# Exercise instructions
Using the records below, report how many lines hold "show", with no extra text.

* * * * *

-- pv_equiv track=rewrite | github.com/secure-foundations/trex-usenix25 | tools/evaluating_resym/process_resym_output.py | cleaned_type
-- ===== SOURCE A (Python) =====
-- def cleaned_type(typ, expect_pointer):
--     typ = typ.strip()
--     if typ.startswith("const "):
--         typ = typ.split(" ", 1)[1].strip()
--         return cleaned_type(typ, expect_pointer)
--     if expect_pointer:
--         assert typ.endswith("*"), f"Expected pointer type, got {typ}"
--     if typ.endswith("*"):
--         typ = typ[:-1].strip()
--         return cleaned_type(typ, False)
--     return typ
-- ===== SOURCE B (Python) =====
-- def cleaned_type(typ, expect_pointer):
--     typ = typ.strip()
--     while typ.startswith("const "):
--         typ = typ[6:].strip()
--     if expect_pointer:
--         assert typ.endswith("*"), f"Expected pointer type, got {typ}"
--     while typ.endswith("*"):
--         typ = typ[:-1].strip()
--     return typ
-- ===== Notes on version B (the rewrite author's own statement) =====
-- stated objective: idiomatic
-- what changed: Replaces A's self-recursion (with split(' ',1) re-parsing and re-stripping on every call) by two flat while-loops: one stripping all 'const ' prefixes by slicing, then one peeling trailing '*'; the assert runs once between the loops, which is sound because const-stripping preserves the last character.
import Mathlib
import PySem

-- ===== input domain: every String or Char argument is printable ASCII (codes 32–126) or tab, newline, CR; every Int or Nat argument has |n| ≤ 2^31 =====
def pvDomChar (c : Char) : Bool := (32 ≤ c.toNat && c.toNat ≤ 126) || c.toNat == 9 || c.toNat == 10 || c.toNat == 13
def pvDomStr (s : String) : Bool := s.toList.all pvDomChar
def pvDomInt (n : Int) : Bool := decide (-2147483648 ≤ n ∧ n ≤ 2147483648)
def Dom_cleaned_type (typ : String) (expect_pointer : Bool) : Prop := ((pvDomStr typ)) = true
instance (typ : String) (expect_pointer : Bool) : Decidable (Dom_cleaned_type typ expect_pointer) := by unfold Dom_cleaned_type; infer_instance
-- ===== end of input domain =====

-- B replaces A's self-recursion (split(" ",1) + re-strip per call) by two flat while-loops
-- (strip all "const " prefixes, then peel trailing '*'); the single assert between the loops
-- raises exactly where A's does, and those inputs are outside Pre_.

-- lemmas cited by the ports' termination proofs (must precede the defs)
theorem pv_len_strip_le (l : List Char) : (PySem.Chars.strip l).length ≤ l.length := by
  unfold PySem.Chars.strip PySem.Chars.rstrip PySem.Chars.lstrip
  calc ((List.dropWhile PySem.Chars.isspace (List.dropWhile PySem.Chars.isspace l).reverse).reverse).length
      ≤ (List.dropWhile PySem.Chars.isspace l).length := by
        rw [List.length_reverse]
        exact le_trans (List.length_dropWhile_le _ _) (by rw [List.length_reverse])
    _ ≤ l.length := List.length_dropWhile_le _ _

theorem pv_go_mzero (sep : List Char) (fuel : Nat) (l cur : List Char) (acc : List (List Char)) :
    PySem.Chars.splitOnMax.go sep fuel 0 l cur acc = ((cur.reverse ++ l) :: acc).reverse := by
  cases fuel with
  | zero => simp [PySem.Chars.splitOnMax.go]
  | succ n => cases l <;> simp [PySem.Chars.splitOnMax.go]

theorem pv_go_step (sep : List Char) (fuel m : Nat) (c : Char) (rest cur : List Char)
    (acc : List (List Char)) (hm : m ≠ 0) (hp : sep.isPrefixOf (c :: rest) = false) :
    PySem.Chars.splitOnMax.go sep (fuel+1) m (c :: rest) cur acc =
      PySem.Chars.splitOnMax.go sep fuel m rest (c :: cur) acc := by
  simp [PySem.Chars.splitOnMax.go, hm, hp]

theorem pv_go_sep (sep : List Char) (fuel m : Nat) (rest cur : List Char)
    (acc : List (List Char)) (hm : m ≠ 0) (hs : sep ≠ []) :
    PySem.Chars.splitOnMax.go sep (fuel+1) m (sep ++ rest) cur acc =
      PySem.Chars.splitOnMax.go sep fuel (m-1) rest [] (cur.reverse :: acc) := by
  have hp : sep.isPrefixOf (sep ++ rest) = true := by
    rw [List.isPrefixOf_iff_prefix]; exact List.prefix_append _ _
  cases sep with
  | nil => simp at hs
  | cons a s =>
    simp only [List.cons_append] at hp ⊢
    simp [PySem.Chars.splitOnMax.go, hm, hp]

theorem pv_splitOnMax_const (r : List Char) :
    PySem.Chars.splitOnMax ('c'::'o'::'n'::'s'::'t'::' '::r) [' '] 1 =
      [['c','o','n','s','t'], r] := by
  unfold PySem.Chars.splitOnMax
  rw [if_neg (by norm_num)]
  have hlen : ('c'::'o'::'n'::'s'::'t'::' '::r).length + 1 = (((((((r.length + 1) + 1) + 1) + 1) + 1) + 1) + 1) := by
    simp [List.length_cons]
  rw [hlen]
  rw [pv_go_step _ _ _ _ _ _ _ (by omega) (by simp [List.isPrefixOf])]
  rw [pv_go_step _ _ _ _ _ _ _ (by omega) (by simp [List.isPrefixOf])]
  rw [pv_go_step _ _ _ _ _ _ _ (by omega) (by simp [List.isPrefixOf])]
  rw [pv_go_step _ _ _ _ _ _ _ (by omega) (by simp [List.isPrefixOf])]
  rw [pv_go_step _ _ _ _ _ _ _ (by omega) (by simp [List.isPrefixOf])]
  rw [show (' '::r) = [' '] ++ r from rfl]
  rw [pv_go_sep _ _ _ _ _ _ (by omega) (by simp)]
  norm_num
  rw [pv_go_mzero]
  rfl

theorem pv_const_toList (t : String) (h : PySem.Str.startswith t "const " = true) :
    t.toList = 'c'::'o'::'n'::'s'::'t'::' '::(t.toList.drop 6) := by
  rw [PySem.Str.startswith_eq, PySem.Chars.startswith_iff] at h
  obtain ⟨r, hr⟩ := h
  have : "const ".toList = ['c','o','n','s','t',' '] := by decide
  rw [this] at hr
  rw [← hr]; rfl

theorem pv_splitArg_eq (t : String) (h : PySem.Str.startswith t "const " = true) :
    (PySem.List.pyGet? ((PySem.Str.splitMax? t " " 1).getD []) 1).getD "" =
      String.ofList (t.toList.drop 6) := by
  have hsplit : PySem.Str.splitMax? t " " 1 =
      some ["const", String.ofList (t.toList.drop 6)] := by
    unfold PySem.Str.splitMax? PySem.Chars.splitMax?
    rw [pv_const_toList t h]
    rw [if_neg (by simp)]
    have h6 : ('c'::'o'::'n'::'s'::'t'::' '::(t.toList.drop 6)).drop 6 = t.toList.drop 6 := rfl
    rw [show (" ".toList) = [' '] from rfl, pv_splitOnMax_const (t.toList.drop 6)]
    show some (List.map String.ofList _) = _
    simp only [List.map_cons, List.map_nil]
    rw [show String.ofList ['c','o','n','s','t'] = "const" from by decide, h6]
  rw [hsplit]
  simp [PySem.List.pyGet?, PySem.List.pyIdx?]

* * * * *

# Final answer
4